Fig. 1. When should an Actor or a Recipient exhibit Social* Behavior [Cooperation, Altruism]? Clara B. Jones, 3/13/2019
1. This [idealized] graph**** depicts & predicts when an [idealized] organism--an Actor or a Recipient--should give/exhibit Cooperation or Altruism, defined, formally, as those interactions during which the Recipient benefits [in relative reproductive units].
2. X-axis: Time [T], Energy [E] investment in Social Behavior [reflects organism's T/E budget for a given interaction].
3. Y-axis: Costs [C, in reproductive units to Actor or Recipient] or Benefits [B, in reproductive units to Actor or Recipient] to Inclusive Fitness** [IF= selfish reproductive units (usually, & clasically, offspring, though, offspring might be delayed, such as when transaction in wealth or other goods--see "Altruism" below) + reproductive units of kin]. r, coefficient of relatedness, is incorporated in measure/estimate of IF [how to measure?].

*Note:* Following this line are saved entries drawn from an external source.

-- pv_equiv track=rewrite | github.com/Hendrix-CS/csci150 | lectures/S26/2026-02-25-Strings-and-Loops.py | insert_char
-- ===== SOURCE A (Python) =====
-- def insert_char(s: str, c: str, i: int) -> str:
--     j = 0
--     return_str = ''
--     while j < len(s):
--         if i == j:
--             return_str += c
--         return_str +=s[j]
--
--         j += 1
--
--     return return_str
-- ===== SOURCE B (Python) =====
-- def insert_char(s: str, c: str, i: int) -> str:
--     if 0 <= i < len(s):
--         return s[:i] + c + s[i:]
--     return s
-- ===== Notes on version B (the rewrite author's own statement) =====
-- stated objective: faster
-- what changed: Replaces the character-by-character while loop that rebuilds the string with a guarded closed-form slice-and-concatenate (s[:i] + c + s[i:] when 0 <= i < len(s), else s unchanged).
import Mathlib
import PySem

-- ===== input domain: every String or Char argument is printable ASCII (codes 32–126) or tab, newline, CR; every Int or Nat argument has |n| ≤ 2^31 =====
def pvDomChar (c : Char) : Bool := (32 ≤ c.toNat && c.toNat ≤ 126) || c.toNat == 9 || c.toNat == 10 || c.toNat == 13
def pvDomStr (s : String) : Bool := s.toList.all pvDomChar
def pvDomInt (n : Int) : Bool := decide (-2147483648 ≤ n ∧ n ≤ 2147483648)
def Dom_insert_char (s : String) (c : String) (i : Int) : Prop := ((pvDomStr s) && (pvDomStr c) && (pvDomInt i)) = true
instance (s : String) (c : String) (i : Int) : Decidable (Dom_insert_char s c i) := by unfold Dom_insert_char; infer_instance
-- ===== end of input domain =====

-- B replaces A's character-by-character accumulation loop with a guarded closed-form
-- slice-and-concatenate, avoiding quadratic repeated concatenation (objective: faster; measured).

-- ===== PORT A =====
-- the while loop: j counts up over the characters of s, inserting c when i == j
def insertCharLoop (cs : List Char) (c : List Char) (i j : Int) : List Char :=
  match cs with
  | [] => []
  | x :: rest => (if i == j then c else []) ++ x :: insertCharLoop rest c i (j + 1)

def insert_char (s : String) (c : String) (i : Int) : String :=
  String.ofList (insertCharLoop s.toList c.toList i 0)

-- ===== PORT B =====
def insert_char_alt (s : String) (c : String) (i : Int) : String :=
  if 0 ≤ i ∧ i < (s.toList.length : Int) then
    String.ofList (PySem.List.slice s.toList none (some i) ++ c.toList ++
               PySem.List.slice s.toList (some i) none)
  else s

-- ===== PRECONDITION & SPEC =====
def Spec_insert_char (s : String) (c : String) (i : Int) (out : String) : Prop := out = insert_char_alt s c i
instance (s : String) (c : String) (i : Int) (out : String) : Decidable (Spec_insert_char s c i out) := by unfold Spec_insert_char; infer_instance

-- ===== CLAIM (what is proved, stated in full; the proofs are below) =====
def Claim_equal_insert_char : Prop := ∀ (s : String) (c : String) (i : Int), Dom_insert_char s c i → Spec_insert_char s c i (insert_char s c i)

-- ===== LEMMAS AND PROOFS =====

-- the loop depends only on i - j
theorem insertCharLoop_shift (cs c : List Char) (i j : Int) :
    insertCharLoop cs c i j = insertCharLoop cs c (i - j) 0 := by
  induction cs generalizing i j with
  | nil => rfl
  | cons x rest ih =>
    simp only [insertCharLoop, zero_add]
    rw [ih i (j + 1), ih (i - j) 1]
    have h1 : i - (j + 1) = i - j - 1 := by ring
    have h2 : (i == j) = (i - j == 0) := by
      by_cases h : i = j
      · simp [h]
      · simp [h]; omega
    rw [h1, h2]

theorem insertCharLoop_closed (cs c : List Char) (i : Int) :
    insertCharLoop cs c i 0 =
      if 0 ≤ i ∧ i < (cs.length : Int) then
        cs.take i.toNat ++ c ++ cs.drop i.toNat
      else cs := by
  induction cs generalizing i with
  | nil => simp [insertCharLoop]
  | cons x rest ih =>
    simp only [insertCharLoop, zero_add]
    rw [insertCharLoop_shift rest c i 1, ih (i - 1)]
    by_cases h0 : i = 0
    · subst h0; simp
    · have hbe : (i == (0 : Int)) = false := by simp [h0]
      rw [hbe]
      by_cases hin : 0 ≤ i ∧ i < ((x :: rest).length : Int)
      · have h1 : 0 < i := lt_of_le_of_ne hin.1 (Ne.symm h0)
        have h2 : 0 ≤ i - 1 ∧ i - 1 < (rest.length : Int) := by
          simp at hin; omega
        rw [if_pos h2, if_pos hin]
        have ht : i.toNat = (i - 1).toNat + 1 := by omega
        rw [ht, List.take_succ_cons, List.drop_succ_cons]
        simp
      · have h2 : ¬ (0 ≤ i - 1 ∧ i - 1 < (rest.length : Int)) := by
          simp at hin ⊢; omega
        rw [if_neg h2, if_neg hin]
        simp

-- ===== VERDICT (by name: the statement is the Claim_ definition above) =====
theorem insert_char_spec : Claim_equal_insert_char := by
  intro s c i _
  unfold Spec_insert_char insert_char insert_char_alt
  rw [insertCharLoop_closed]
  by_cases h : 0 ≤ i ∧ i < (s.toList.length : Int)
  · rw [if_pos h, if_pos h,
      PySem.List.slice_to s.toList h.1, PySem.List.slice_from s.toList h.1]
  · rw [if_neg h, if_neg h]
    simp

4. C rise or reach asymptote over T. Costs, for Actor or Recipient, or both, may prevent Cooperation or Altruism between kin when, for example, Cooperation or Altruism increases Competition [for limiting resources such as food, mates, burrows], increasing [for ego or ego's offspring] likelihoods of dispersal, "competitive exclusion" [demand for ~identical limiting resources], death, etc. Cooperation and Altruism are expected, by definition, to be responses for the avoidance or neutralization of Competition.

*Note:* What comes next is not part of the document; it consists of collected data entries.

-- pv_equiv track=rewrite | github.com/camiiutd/algo1_2k24_1C | 2cuatri/python/parciales/funcionesfundamentales.py | lista_de_maximos
-- ===== SOURCE A (Python) =====
-- def lista_de_maximos(l: list[int]) -> list[tuple[int, int]]:
--     res: list[tuple[int, int]] = []
--     inicio: int = -1  # Valor especial que indica "sin racha activa"
--
--     for i in range(len(l)):
--         if 0 < l[i] <= 61:  # Tiempo válido
--             if inicio == -1:  # Iniciar una nueva racha
--                 inicio = i
--         else:
--             if inicio != -1:  # Fin de la racha
--                 res.append((inicio, i - 1))
--                 inicio = -1  # Reiniciar para indicar "sin racha activa"
--
--     # Verificar si al final de la lista hay una racha válida
--     if inicio != -1:
--         res.append((inicio, len(l) - 1))
--
--     return res
-- ===== SOURCE B (Python) =====
-- def lista_de_maximos(l: list[int]) -> list[tuple[int, int]]:
--     flags = [0 < x <= 61 for x in l]
--     res: list[tuple[int, int]] = []
--     cursor = 0
--     n = len(flags)
--     while cursor < n:
--         k = flags[cursor]
--         end = cursor + 1
--         while end < n and flags[end] == k:
--             end += 1
--         if k:
--             res.append((cursor, end - 1))
--         cursor = end
--     return res
-- ===== Notes on version B (the rewrite author's own statement) =====
-- stated objective: alternative
-- what changed: Replaced the -1-sentinel state machine with end-of-list flush by a run-based traversal: map each element to a validity flag, then scan whole consecutive runs of equal flags, emitting (start, end) for each True run.
import Mathlib
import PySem

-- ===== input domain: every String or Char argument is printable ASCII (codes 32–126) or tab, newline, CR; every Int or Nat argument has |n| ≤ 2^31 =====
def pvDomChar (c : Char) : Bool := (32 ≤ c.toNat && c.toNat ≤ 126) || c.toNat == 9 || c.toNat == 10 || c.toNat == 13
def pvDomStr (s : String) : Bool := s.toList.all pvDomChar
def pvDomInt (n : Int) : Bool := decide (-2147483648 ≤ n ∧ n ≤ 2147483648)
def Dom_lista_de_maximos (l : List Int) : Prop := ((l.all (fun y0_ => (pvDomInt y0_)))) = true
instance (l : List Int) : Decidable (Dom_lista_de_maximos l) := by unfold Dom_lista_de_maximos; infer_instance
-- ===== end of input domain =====

-- B replaces A's -1-sentinel state machine (with end-of-list flush) by a run-based scan over
-- validity flags; same O(n) cost, alternative structure.

-- ===== PORT A =====
-- A's for-loop: state (res, inicio), index counter i; branches in A's order.
def pvALoop : List Int → Int → List (Int × Int) → Int → (List (Int × Int) × Int)
  | [], _, res, inicio => (res, inicio)
  | x :: xs, i, res, inicio =>
    if 0 < x ∧ x ≤ 61 then
      pvALoop xs (i + 1) res (if inicio = -1 then i else inicio)
    else
      if inicio ≠ -1 then pvALoop xs (i + 1) (res ++ [(inicio, i - 1)]) (-1)
      else pvALoop xs (i + 1) res inicio

def lista_de_maximos (l : List Int) : List (Int × Int) :=
  let st := pvALoop l 0 [] (-1)
  if st.2 ≠ -1 then st.1 ++ [(st.2, (l.length : Int) - 1)] else st.1

-- ===== PORT B =====
def pvFlag (x : Int) : Bool := decide (0 < x ∧ x ≤ 61)

-- B's outer while-loop over runs; the inner while (advancing `end`) is the takeWhile scan.
def pvBGo : List Bool → Int → List (Int × Int)
  | [], _ => []
  | k :: rest, c =>
    let n : Int := 1 + (rest.takeWhile (· == k)).length
    (if k then [(c, c + n - 1)] else []) ++ pvBGo (rest.dropWhile (· == k)) (c + n)
termination_by f _ => f.length
decreasing_by
  simpa using Nat.lt_succ_of_le (List.length_dropWhile_le _ _)

def lista_de_maximos_alt (l : List Int) : List (Int × Int) :=
  pvBGo (l.map pvFlag) 0

-- ===== PRECONDITION & SPEC =====
def Spec_lista_de_maximos (l : List Int) (out : List (Int × Int)) : Prop := out = lista_de_maximos_alt l
instance (l : List Int) (out : List (Int × Int)) : Decidable (Spec_lista_de_maximos l out) := by unfold Spec_lista_de_maximos; infer_instance

-- ===== CLAIM (what is proved, stated in full; the proofs are below) =====
def Claim_equal_lista_de_maximos : Prop := ∀ (l : List Int), Dom_lista_de_maximos l → Spec_lista_de_maximos l (lista_de_maximos l)

-- ===== LEMMAS AND PROOFS =====

-- A's loop followed by the final flush, with the end index expressed from the start offset c.
def pvAFin (l : List Int) (c : Int) (res : List (Int × Int)) (s : Int) : List (Int × Int) :=
  let st := pvALoop l c res s
  if st.2 ≠ -1 then st.1 ++ [(st.2, c + l.length - 1)] else st.1

-- One-element-at-a-time normal forms of B's grouped scan: gFin = no active streak, actFin =
-- streak open since index s.
mutual
def pvGFin : List Bool → Int → List (Int × Int)
  | [], _ => []
  | true :: rest, c => pvActFin rest (c + 1) c
  | false :: rest, c => pvGFin rest (c + 1)
def pvActFin : List Bool → Int → Int → List (Int × Int)
  | [], c, s => [(s, c - 1)]
  | true :: rest, c, s => pvActFin rest (c + 1) s
  | false :: rest, c, s => (s, c - 1) :: pvGFin rest (c + 1)
end

theorem pvAFin_eq (l : List Int) :
    (∀ c res s, 0 ≤ c → s ≠ -1 → pvAFin l c res s = res ++ pvActFin (l.map pvFlag) c s) ∧
    (∀ c res, 0 ≤ c → pvAFin l c res (-1) = res ++ pvGFin (l.map pvFlag) c) := by
  induction l with
  | nil =>
    constructor
    · intro c res s _ hs
      simp [pvAFin, pvALoop, pvActFin, hs]
    · intro c res _
      simp [pvAFin, pvALoop, pvGFin]
  | cons x xs ih =>
    have harith : ∀ c : Int, c + (x :: xs).length - 1 = (c + 1) + xs.length - 1 := by
      intro c; simp; ring
    constructor
    · intro c res s hc hs
      by_cases hx : 0 < x ∧ x ≤ 61
      · have : pvAFin (x :: xs) c res s = pvAFin xs (c + 1) res s := by
          simp [pvAFin, pvALoop, hx, hs]
          ring_nf
        rw [this, (ih).1 (c + 1) res s (by omega) hs]
        simp [pvFlag, hx, pvActFin]
      · have : pvAFin (x :: xs) c res s = pvAFin xs (c + 1) (res ++ [(s, c - 1)]) (-1) := by
          simp [pvAFin, pvALoop, hx, hs]
          ring_nf
        rw [this, (ih).2 (c + 1) (res ++ [(s, c - 1)]) (by omega)]
        simp [pvFlag, hx, pvActFin]
    · intro c res hc
      by_cases hx : 0 < x ∧ x ≤ 61
      · have hcne : c ≠ -1 := by omega
        have : pvAFin (x :: xs) c res (-1) = pvAFin xs (c + 1) res c := by
          simp [pvAFin, pvALoop, hx]
          ring_nf
        rw [this, (ih).1 (c + 1) res c (by omega) hcne]
        simp [pvFlag, hx, pvGFin]
      · have : pvAFin (x :: xs) c res (-1) = pvAFin xs (c + 1) res (-1) := by
          simp [pvAFin, pvALoop, hx]
          ring_nf
        rw [this, (ih).2 (c + 1) res (by omega)]
        simp [pvFlag, hx, pvGFin]

-- Skipping a false run one element at a time.
theorem pvGFin_drop_false : ∀ (f : List Bool) (c : Int),
    pvGFin f c = pvGFin (f.dropWhile (· == false)) (c + (f.takeWhile (· == false)).length) := by
  intro f
  induction f with
  | nil => intro c; simp [List.takeWhile, List.dropWhile]
  | cons k rest ih =>
    intro c
    cases k with
    | true => simp [List.takeWhile, List.dropWhile]
    | false =>
      simp only [List.takeWhile, List.dropWhile]
      rw [pvGFin, ih (c + 1)]
      congr 1
      simp
      ring

-- Consuming a true run one element at a time.
theorem pvActFin_take_true : ∀ (f : List Bool) (c s : Int),
    pvActFin f c s = (s, c + (f.takeWhile (· == true)).length - 1) ::
      pvGFin (f.dropWhile (· == true)) (c + (f.takeWhile (· == true)).length) := by
  intro f
  induction f with
  | nil => intro c s; simp [pvActFin, pvGFin]
  | cons k rest ih =>
    intro c s
    cases k with
    | true =>
      rw [pvActFin, ih (c + 1) s]
      have h1 : ((true :: rest).takeWhile (· == true)) = true :: rest.takeWhile (· == true) := by simp
      have h2 : ((true :: rest).dropWhile (· == true)) = rest.dropWhile (· == true) := by simp
      rw [h1, h2]
      rw [show c + ((true :: rest.takeWhile (· == true)).length : Int)
            = (c + 1) + (rest.takeWhile (· == true)).length from by simp; ring]
    | false =>
      simp [pvActFin, pvGFin]

theorem pvGFin_eq_pvBGo : ∀ (n : Nat) (f : List Bool), f.length ≤ n → ∀ c, pvGFin f c = pvBGo f c := by
  intro n
  induction n with
  | zero =>
    intro f hf c
    have : f = [] := List.length_eq_zero_iff.mp (Nat.le_zero.mp hf)
    subst this; simp [pvGFin, pvBGo]
  | succ m ih =>
    intro f hf c
    cases f with
    | nil => simp [pvGFin, pvBGo]
    | cons k rest =>
      have hlen : (rest.dropWhile (· == k)).length ≤ m := by
        have := List.length_dropWhile_le (· == k) rest
        simp at hf; omega
      cases k with
      | true =>
        rw [pvGFin, pvActFin_take_true, pvBGo]
        rw [ih _ hlen]
        rw [show c + (1 + ((rest.takeWhile (· == true)).length : Int))
              = (c + 1) + (rest.takeWhile (· == true)).length from by ring]
        simp
      | false =>
        rw [pvGFin, pvGFin_drop_false rest (c + 1), pvBGo]
        rw [ih _ hlen]
        rw [show c + (1 + ((rest.takeWhile (· == false)).length : Int))
              = (c + 1) + (rest.takeWhile (· == false)).length from by ring]
        simp

-- ===== VERDICT (by name: the statement is the Claim_ definition above) =====
theorem lista_de_maximos_spec : Claim_equal_lista_de_maximos := by
  intro l _
  unfold Spec_lista_de_maximos
  have h1 : lista_de_maximos l = pvAFin l 0 [] (-1) := by
    simp [lista_de_maximos, pvAFin]
  rw [h1, (pvAFin_eq l).2 0 [] le_rfl, pvGFin_eq_pvBGo (l.map pvFlag).length _ le_rfl 0]
  rfl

5. B rise, then decrease over T.
6. "x" represents the optimal point at which an Actor or a Recipient should exhibit Cooperation [both Actor and Recipient gain reproductive units] or Altruism. [Actor loses, Recipient gains reproductive units]. "x" is the extension to the X-axis of the vertical, black line connecting the points with the greatest separation between the C and B curves--where B > C. "x" is the idealized point maximizing inclusive fitness benefits.

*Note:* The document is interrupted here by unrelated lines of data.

-- pv_equiv track=rewrite | github.com/sesh10/Problem-Statements | pythagorean_triplets.py | findPythagoreanTriplets
-- ===== SOURCE A (Python) =====
-- def findPythagoreanTriplets(nums):
--     # Fill this in.
--     list = []
--     list = [x ** 2 for x in nums]
--     for a in list:
--         for b in list:
--             c = a + b
--             if c in list:
--                 return True
--     return False
-- ===== SOURCE B (Python) =====
-- def findPythagoreanTriplets(nums):
--     s = sorted(set(x * x for x in nums))
--     for c in s:
--         l, r = 0, len(s) - 1
--         while l <= r:
--             if s[l] + s[r] == c:
--                 return True
--             if s[l] + s[r] < c:
--                 l += 1
--             else:
--                 r -= 1
--     return False
-- ===== Notes on version B (the rewrite author's own statement) =====
-- stated objective: faster
-- what changed: B sorts the distinct squares once and, for each candidate square c, runs a converging two-pointer scan over the sorted squares to decide whether two squares sum to c, replacing A's triple-nested linear scans.
import Mathlib
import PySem

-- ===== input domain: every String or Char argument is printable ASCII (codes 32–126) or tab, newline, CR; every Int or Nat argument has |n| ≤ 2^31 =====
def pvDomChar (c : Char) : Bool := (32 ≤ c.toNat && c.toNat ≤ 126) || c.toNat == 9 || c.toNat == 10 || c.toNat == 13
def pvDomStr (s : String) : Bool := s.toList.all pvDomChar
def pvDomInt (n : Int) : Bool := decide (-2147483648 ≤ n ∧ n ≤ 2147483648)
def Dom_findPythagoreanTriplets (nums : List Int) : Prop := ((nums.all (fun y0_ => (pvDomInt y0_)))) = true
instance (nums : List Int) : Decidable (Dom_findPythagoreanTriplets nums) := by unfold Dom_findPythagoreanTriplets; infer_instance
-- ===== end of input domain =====

-- B replaces A's triple-nested linear scans with sort-distinct-squares + a two-pointer scan per candidate square (objective: faster).

-- ===== PORT A =====
-- A: list of squares, nested loops over it with early return when a+b occurs in the list.
def findPythagoreanTriplets (nums : List Int) : Bool :=
  let list := nums.map (fun x => x ^ 2)
  list.any (fun a => list.any (fun b => list.contains (a + b)))

-- ===== PORT B =====
-- B's inner while-loop: two pointers l, r converging over the sorted squares, looking for s[l]+s[r] = c.
-- (Python decrements r to -1 and exits via l <= r; with Nat indices that exit is the 'r = 0' branch.)
def pvTwoPtr (s : List Int) (c : Int) (l r : Nat) : Bool :=
  if h : r < l then false
  else
    if s.getD l 0 + s.getD r 0 = c then true
    else if s.getD l 0 + s.getD r 0 < c then pvTwoPtr s c (l + 1) r
    else if r = 0 then false
    else pvTwoPtr s c l (r - 1)
termination_by r + 1 - l
decreasing_by all_goals omega

-- B: sorted distinct squares, then for each c a two-pointer search.
def findPythagoreanTriplets_alt (nums : List Int) : Bool :=
  let s := PySem.List.sorted (PySem.Set.ofList (nums.map (fun x => x * x))) (fun x => x) false
  s.any (fun c => pvTwoPtr s c 0 (s.length - 1))

-- ===== PRECONDITION & SPEC =====
def Spec_findPythagoreanTriplets (nums : List Int) (out : Bool) : Prop := out = findPythagoreanTriplets_alt nums
instance (nums : List Int) (out : Bool) : Decidable (Spec_findPythagoreanTriplets nums out) := by unfold Spec_findPythagoreanTriplets; infer_instance

-- ===== CLAIM (what is proved, stated in full; the proofs are below) =====
def Claim_equal_findPythagoreanTriplets : Prop := ∀ (nums : List Int), Dom_findPythagoreanTriplets nums → Spec_findPythagoreanTriplets nums (findPythagoreanTriplets nums)

-- ===== LEMMAS AND PROOFS =====

theorem pv_A_iff (nums : List Int) :
    findPythagoreanTriplets nums = true ↔
      ∃ a ∈ nums.map (fun x => x * x), ∃ b ∈ nums.map (fun x => x * x),
        (a + b) ∈ nums.map (fun x => x * x) := by
  simp [findPythagoreanTriplets, pow_two]

-- Soundness: the two-pointer loop returns true only if some in-window pair sums to c.
theorem pvTwoPtr_sound (s : List Int) :
    ∀ (n l r : Nat) (c : Int), r + 1 - l ≤ n → pvTwoPtr s c l r = true →
      ∃ i j, l ≤ i ∧ i ≤ j ∧ j ≤ r ∧ s.getD i 0 + s.getD j 0 = c := by
  intro n
  induction n with
  | zero =>
    intro l r c hn h
    rw [pvTwoPtr.eq_def, dif_pos (by omega : r < l)] at h
    simp at h
  | succ n ih =>
    intro l r c hn h
    rw [pvTwoPtr.eq_def] at h
    split_ifs at h with h1 h2 h3 h4
    · exact ⟨l, r, le_refl l, by omega, le_refl r, h2⟩
    · obtain ⟨i, j, a1, a2, a3, a4⟩ := ih (l + 1) r c (by omega) h
      exact ⟨i, j, by omega, a2, a3, a4⟩
    · obtain ⟨i, j, a1, a2, a3, a4⟩ := ih l (r - 1) c (by omega) h
      exact ⟨i, j, a1, a2, by omega, a4⟩

-- Completeness on a monotone window: if some in-window pair sums to c, the loop finds one.
theorem pvTwoPtr_complete (s : List Int)
    (hmono : ∀ p q, p ≤ q → q < s.length → s.getD p 0 ≤ s.getD q 0) :
    ∀ (n l r : Nat) (c : Int) (i j : Nat), r + 1 - l ≤ n → r < s.length →
      l ≤ i → i ≤ j → j ≤ r → s.getD i 0 + s.getD j 0 = c →
      pvTwoPtr s c l r = true := by
  intro n
  induction n with
  | zero => intro l r c i j hn hr hi hij hj hsum; omega
  | succ n ih =>
    intro l r c i j hn hr hi hij hj hsum
    rw [pvTwoPtr.eq_def]
    split_ifs with h1 h2 h3 h4
    · omega
    · rfl
    · -- s[l]+s[r] < c : no pair with first index l can work, move l up.
      rcases Nat.lt_or_ge l i with hl | hl
      · exact ih (l + 1) r c i j (by omega) hr hl hij hj hsum
      · exfalso
        have hil : i = l := by omega
        have := hmono j r (by omega) hr
        subst hil; omega
    · -- r = 0 forces i = j = l = r, so s[l]+s[r] = c, contradicting h2.
      exfalso
      have h5 : i = r := by omega
      have h6 : j = r := by omega
      have h7 : l = r := by omega
      subst h5; subst h6; subst h7
      omega
    · -- s[l]+s[r] > c : no pair with second index r can work, move r down.
      rcases Nat.lt_or_ge j r with hjr | hjr
      · exact ih l (r - 1) c i j (by omega) (by omega) hi hij (by omega) hsum
      · exfalso
        have hjr2 : j = r := by omega
        have := hmono l i hi (by omega)
        subst hjr2; omega

theorem pv_B_iff (nums : List Int) :
    findPythagoreanTriplets_alt nums = true ↔
      ∃ a ∈ nums.map (fun x => x * x), ∃ b ∈ nums.map (fun x => x * x),
        (a + b) ∈ nums.map (fun x => x * x) := by
  unfold findPythagoreanTriplets_alt
  set sq := nums.map (fun x => x * x) with hsq
  set s := PySem.List.sorted (PySem.Set.ofList sq) (fun x => x) false with hs
  have hmem : ∀ x, x ∈ s ↔ x ∈ sq := by
    intro x
    rw [hs, PySem.List.mem_sorted, PySem.Set.mem_ofList]
  have hmono : ∀ p q, p ≤ q → q < s.length → s.getD p 0 ≤ s.getD q 0 := by
    intro p q hpq hq
    rw [List.getD_eq_getElem s 0 (by omega), List.getD_eq_getElem s 0 hq]
    exact PySem.List.sorted_id_getElem_mono (PySem.Set.ofList sq) hpq hq
  rw [List.any_eq_true]
  constructor
  · rintro ⟨c, hc, htp⟩
    obtain ⟨i, j, -, hij, hjr, hsum⟩ := pvTwoPtr_sound s (s.length - 1 + 1) 0 (s.length - 1) c (by omega) htp
    have hne : s ≠ [] := List.ne_nil_of_mem hc
    have hlen : 0 < s.length := List.length_pos_iff.mpr hne
    have hj : j < s.length := by omega
    have hi : i < s.length := by omega
    refine ⟨s.getD i 0, ?_, s.getD j 0, ?_, ?_⟩
    · rw [← hmem]; rw [List.getD_eq_getElem s 0 hi]; exact List.getElem_mem hi
    · rw [← hmem]; rw [List.getD_eq_getElem s 0 hj]; exact List.getElem_mem hj
    · rw [hsum, ← hmem]; exact hc
  · rintro ⟨a, ha, b, hb, hab⟩
    refine ⟨a + b, (hmem _).mpr hab, ?_⟩
    obtain ⟨ia, hia, hae⟩ := List.getElem_of_mem ((hmem a).mpr ha)
    obtain ⟨ib, hib, hbe⟩ := List.getElem_of_mem ((hmem b).mpr hb)
    have hlen : 0 < s.length := by omega
    rcases Nat.le_total ia ib with h | h
    · exact pvTwoPtr_complete s hmono (s.length - 1 + 1) 0 (s.length - 1) (a + b) ia ib
        (by omega) (by omega) (Nat.zero_le _) h (by omega)
        (by rw [List.getD_eq_getElem s 0 hia, List.getD_eq_getElem s 0 hib, hae, hbe])
    · exact pvTwoPtr_complete s hmono (s.length - 1 + 1) 0 (s.length - 1) (a + b) ib ia
        (by omega) (by omega) (Nat.zero_le _) h (by omega)
        (by rw [List.getD_eq_getElem s 0 hib, List.getD_eq_getElem s 0 hia, hae, hbe]; ring)

-- ===== VERDICT (by name: the statement is the Claim_ definition above) =====
theorem findPythagoreanTriplets_spec : Claim_equal_findPythagoreanTriplets := by
  intro nums _
  unfold Spec_findPythagoreanTriplets
  rw [Bool.eq_iff_iff, pv_A_iff, pv_B_iff]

7. The shaded area represents the zone around "x" for which Actor's benefits from Social Behavior are highest. Ideally, the broken vertical lines extend vertically & downward from those points on either side of "x" on the B curve at which the B curve first begins to descend. The shaded area represents the zone of maximal benefit to Inclusive Fitness of A or B, in this case, maximum benefit from an act of Cooperation or Altruism ["IF maximizing"].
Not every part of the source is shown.